Daß für eine bessere Kleidung und Bewaffnung der Soldaten
gesorgt wurde, ist selbstverständlich.
Ferner wurden die Offizierstellen jedem Soldaten zugänglich.
Bisher hatte allein der Adel das Anrecht auf militärische Ehrenstellen
besessen. Damit waren alle Anlagen und Kräfte der übrigen Nation
für das Heer verloren gegangen. Der Adel aber hatte gar nicht
mehr für nötig gehalten, sich militärische Kenntnisse und Fertigkeiten
anzueignen, da seine Geburt und eine lange Lebensdauer ausgereicht
hatten, ihn zu den höchsten Ehrenstellen emporzutragen. So war es
gekommen, daß die Offiziere in ihrer Bildung gegen alle anderen Stände
weit zurückgeblieben waren, daß sie wegen ihres Mangels an guter Sitte,
wegen ihres Hochmuts gegen den Bürger, wegen ihrer Roheit gegen die
Untergebenen im Verruf standen. Um diesen Mißständen abzuhelfen,
sollten hinfort die Adeligen keinen Vorzug mehr haben; jeder Soldat
konnte General werden. In Friedenszeiten sollten allein Kenntnisse
und Bildung, in Kriegszeiten Tapferkeit, Tätigkeit und Überblick ein
Anrecht auf die Offizierstellen gewähren.

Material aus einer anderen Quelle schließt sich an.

-- pv_equiv track=rewrite | github.com/vallmeister/Programming | src/leetcode/2838_maximum_coins_heroes_can_collect.py | maximumCoins
-- ===== SOURCE A (Python) =====
-- from typing import List
--
-- def maximumCoins(heroes: List[int], monsters: List[int], coins: List[int]) -> List[int]:
--     monsters = list(sorted(zip(monsters, coins)))
--     heroes = list(sorted(enumerate(heroes), key=lambda x: x[1]))
--     m = len(monsters)
--     n = len(heroes)
--     j = 0
--     ans = [0] * n
--     prev_index = -1
--     for idx, hero in heroes:
--         ans[idx] += ans[prev_index]
--         while j < m and monsters[j][0] <= hero:
--             ans[idx] += monsters[j][1]
--             j += 1
--         prev_index = idx
--     return ans
-- ===== SOURCE B (Python) =====
-- from typing import List
--
-- def maximumCoins(heroes: List[int], monsters: List[int], coins: List[int]) -> List[int]:
--     # For each hero, directly sum the coins of all monsters it can defeat.
--     return [sum(c for p, c in zip(monsters, coins) if p <= h) for h in heroes]
-- ===== Notes on version B (the rewrite author's own statement) =====
-- stated objective: simpler
-- what changed: Replaced the double sort + two-pointer sweep with prev-index chaining by a direct per-hero sum of coins of monsters with power <= hero, with no sorting or mutable answer array.
import Mathlib
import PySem

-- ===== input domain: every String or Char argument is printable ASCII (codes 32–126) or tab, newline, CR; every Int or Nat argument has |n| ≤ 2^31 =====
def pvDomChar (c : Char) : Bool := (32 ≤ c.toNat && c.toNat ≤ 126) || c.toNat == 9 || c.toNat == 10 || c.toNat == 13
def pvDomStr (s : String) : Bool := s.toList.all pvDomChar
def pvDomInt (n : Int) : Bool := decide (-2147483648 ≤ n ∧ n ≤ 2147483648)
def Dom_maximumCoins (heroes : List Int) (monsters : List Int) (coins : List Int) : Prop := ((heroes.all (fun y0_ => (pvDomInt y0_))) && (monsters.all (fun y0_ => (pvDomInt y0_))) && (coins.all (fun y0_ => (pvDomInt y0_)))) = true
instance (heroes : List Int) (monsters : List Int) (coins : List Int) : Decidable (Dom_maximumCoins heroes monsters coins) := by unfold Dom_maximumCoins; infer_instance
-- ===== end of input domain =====

-- B replaces A's double sort + two-pointer sweep with prev-index chaining by a direct
-- per-hero sum of the coins of monsters with power <= hero (simpler; no sorting).


-- ===== PORT A =====
-- the inner 'while j < m and monsters[j][0] <= hero: ans[idx] += monsters[j][1]; j += 1',
-- transcribed over the suffix of the sorted monster list that starts at position j
def pvAWhile (hero : Int) (idx : Int) : List (Int × Int) → List Int → List Int × List (Int × Int)
  | [], ans => (ans, [])
  | (p, c) :: rest, ans =>
      if p ≤ hero then
        pvAWhile hero idx rest (PySem.List.pySetD ans idx (PySem.List.pyGetD ans idx 0 + c))
      else (ans, (p, c) :: rest)

-- the outer 'for idx, hero in heroes:' loop; the Python indices idx / prev_index are
-- always in range (idx comes from enumerate; prev_index is -1 only while ans is a
-- nonempty all-zero list), so ans[...] is ported with the total pyGetD/pySetD forms
def pvALoop : List (Int × Int) → List Int → List (Int × Int) → Int → List Int
  | [], ans, _, _ => ans
  | (idx, hero) :: hs, ans, rem, prev =>
      let ans1 := PySem.List.pySetD ans idx (PySem.List.pyGetD ans idx 0 + PySem.List.pyGetD ans prev 0)
      let r := pvAWhile hero idx rem ans1
      pvALoop hs r.1 r.2 idx

def maximumCoins (heroes : List Int) (monsters : List Int) (coins : List Int) : List Int :=
  let ms := PySem.List.sorted2 (List.zip monsters coins) Prod.fst Prod.snd
  let hs := PySem.List.sorted (PySem.List.enumerate heroes) Prod.snd
  let n := hs.length
  let ans := List.replicate n (0 : Int)
  pvALoop hs ans ms (-1)

-- ===== PORT B =====
def maximumCoins_alt (heroes : List Int) (monsters : List Int) (coins : List Int) : List Int :=
  heroes.map (fun h =>
    (((List.zip monsters coins).filter (fun pc => decide (pc.1 ≤ h))).map Prod.snd).sum)

-- ===== PRECONDITION & SPEC =====
def Spec_maximumCoins (heroes : List Int) (monsters : List Int) (coins : List Int) (out : List Int) : Prop := out = maximumCoins_alt heroes monsters coins
instance (heroes : List Int) (monsters : List Int) (coins : List Int) (out : List Int) : Decidable (Spec_maximumCoins heroes monsters coins out) := by unfold Spec_maximumCoins; infer_instance

-- ===== CLAIM (what is proved, stated in full; the proofs are below) =====
def Claim_equal_maximumCoins : Prop := ∀ (heroes : List Int) (monsters : List Int) (coins : List Int), Dom_maximumCoins heroes monsters coins → Spec_maximumCoins heroes monsters coins (maximumCoins heroes monsters coins)

-- ===== LEMMAS AND PROOFS =====

theorem insertBy_pairwise {α : Type} (before : α → α → Bool) (S : α → α → Prop)
    (h1 : ∀ a b, before a b = true → S a b) (h2 : ∀ a b, before a b = false → S b a)
    (htr : ∀ a b c, S a b → S b c → S a c) (x : α) :
    ∀ (l : List α), l.Pairwise S → (PySem.List.insertBy before x l).Pairwise S := by
  intro l
  induction l with
  | nil => intro _; simp [PySem.List.insertBy]
  | cons y ys ih =>
    intro hp
    rw [List.pairwise_cons] at hp
    by_cases hb : before x y = true
    · simp only [PySem.List.insertBy, hb, if_true]
      refine List.pairwise_cons.mpr ⟨?_, List.pairwise_cons.mpr hp⟩
      intro a ha
      rcases List.mem_cons.mp ha with rfl | ha
      · exact h1 _ _ hb
      · exact htr _ _ _ (h1 _ _ hb) (hp.1 _ ha)
    · simp only [PySem.List.insertBy, hb]
      refine List.pairwise_cons.mpr ⟨?_, ih hp.2⟩
      intro a ha
      rcases (PySem.List.mem_insertBy before x a ys).mp ha with rfl | ha
      · exact h2 _ _ (by simpa using hb)
      · exact hp.1 _ ha

theorem foldl_insertBy_pairwise {α : Type} (before : α → α → Bool) (S : α → α → Prop)
    (h1 : ∀ a b, before a b = true → S a b) (h2 : ∀ a b, before a b = false → S b a)
    (htr : ∀ a b c, S a b → S b c → S a c) :
    ∀ (xs acc : List α), acc.Pairwise S →
      (xs.foldl (fun acc x => PySem.List.insertBy before x acc) acc).Pairwise S := by
  intro xs
  induction xs with
  | nil => intro acc h; simpa using h
  | cons x xs ih =>
    intro acc h
    exact ih _ (insertBy_pairwise before S h1 h2 htr x acc h)

theorem pairwise_fst_sorted2 (xs : List (Int × Int)) :
    (PySem.List.sorted2 xs Prod.fst Prod.snd).Pairwise (fun a b => a.1 ≤ b.1) := by
  have : PySem.List.sorted2 xs Prod.fst Prod.snd =
      xs.foldl (fun acc x => PySem.List.insertBy
        (fun a b => decide (a.1 < b.1) || (!decide (b.1 < a.1) && decide (a.2 < b.2))) x acc) [] := rfl
  rw [this]
  apply foldl_insertBy_pairwise
  · intro a b hab
    simp only [Bool.or_eq_true, Bool.and_eq_true, Bool.not_eq_eq_eq_not, decide_eq_true_eq] at hab
    rcases hab with h | ⟨h, _⟩
    · omega
    · have : ¬ b.1 < a.1 := by simpa using h
      omega
  · intro a b hab
    have : ¬ a.1 < b.1 := by intro hlt; simp [hlt] at hab
    omega
  · intro a b c h1 h2; omega
  · exact List.Pairwise.nil

theorem takeWhile_filter_sorted (h : Int) :
    ∀ (l : List (Int × Int)), l.Pairwise (fun a b : Int × Int => a.1 ≤ b.1) →
    l.takeWhile (fun pc => decide (pc.1 ≤ h)) = l.filter (fun pc => decide (pc.1 ≤ h)) := by
  intro l
  induction l with
  | nil => intro _; rfl
  | cons p tl ih =>
    intro hp
    rw [List.pairwise_cons] at hp
    by_cases hph : p.1 ≤ h
    · simp only [List.takeWhile_cons, List.filter_cons, hph, decide_true, if_true, ih hp.2]
    · have hnil : tl.filter (fun pc => decide (pc.1 ≤ h)) = [] := by
        rw [List.filter_eq_nil_iff]
        intro a ha
        simp only [decide_eq_true_eq]
        have := hp.1 a ha
        omega
      simp [hph, hnil]

theorem pvAWhile_eq (hero : Int) (k : Nat) :
    ∀ (rem : List (Int × Int)) (ans : List Int), k < ans.length →
    pvAWhile hero (k : Int) rem ans =
      (ans.set k (ans.getD k 0 + ((rem.takeWhile (fun pc => decide (pc.1 ≤ hero))).map Prod.snd).sum),
       rem.dropWhile (fun pc => decide (pc.1 ≤ hero))) := by
  intro rem
  induction rem with
  | nil =>
    intro ans hk
    simp only [pvAWhile, List.takeWhile_nil, List.dropWhile_nil, List.map_nil, List.sum_nil,
      add_zero]
    rw [List.getD_eq_getElem ans 0 hk, List.set_getElem_self]
  | cons pc rest ih =>
    intro ans hk
    obtain ⟨p, c⟩ := pc
    by_cases hp : p ≤ hero
    · simp only [pvAWhile, hp, if_true, PySem.List.pySetD_natCast, PySem.List.pyGetD_natCast]
      rw [ih _ (by simpa using hk)]
      simp only [List.takeWhile_cons, List.dropWhile_cons, hp, decide_true, if_true,
        List.map_cons, List.sum_cons]
      rw [List.set_set]
      congr 1
      have h1 : (ans.set k (ans.getD k 0 + c)).getD k 0 = ans.getD k 0 + c := by
        rw [List.getD_eq_getElem _ 0 (by simpa using hk), List.getElem_set_self,
          List.getD_eq_getElem ans 0 hk]
      rw [h1, List.getD_eq_getElem ans 0 hk, add_assoc]
    · simp only [pvAWhile, hp, if_false]
      simp [hp]
      rw [List.getElem?_eq_getElem hk]
      simp [List.set_getElem_self]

Scharnhorst wollte nicht nur die Ausländer aus dem Heere
verbannen, sondern auch noch in einem anderen Sinne ein Volks¬
heer schaffen, insofern nämlich, als alle gesunden Männer des Volkes
durch die Schule des Heeres hindurchgehen sollten; er wollte den
Grundsatz der allgemeinen Wehrpflicht, den bereits Friedrich Wilhelm I.
ausgesprochen, zur Geltung bringen. Er hoffte nämlich, daß die
allgemeine Wehrpflicht der Verweichlichung der Gelehrten und Ge¬
werbetreibenden entgegenarbeiten, die Kluft zwischen den verschiedenen
Ständen ausfüllen und in jedem einzelnen das Gefühl erwecken werde,
er müsse für die Erhaltung des Staates mit ganzer Kraft eintreten,
ja, wenn nötig sein Leben lassen. Aber dem Vorschläge Scharnhorsts
die allgemeine Wehrpflicht einzuführen, versagte der König seine
Zustimmung; eine umfassende Einberufung sollte nur im dringendsten
Notfälle stattfinden. Erst nach dem Feldzuge von 1814 wurde mit den
Worten Friedrich Wilhelms I.: , Jeder Eingeborene ist zur Verteidigung
des Vaterlandes verpflichtet“ — Ernst gemacht.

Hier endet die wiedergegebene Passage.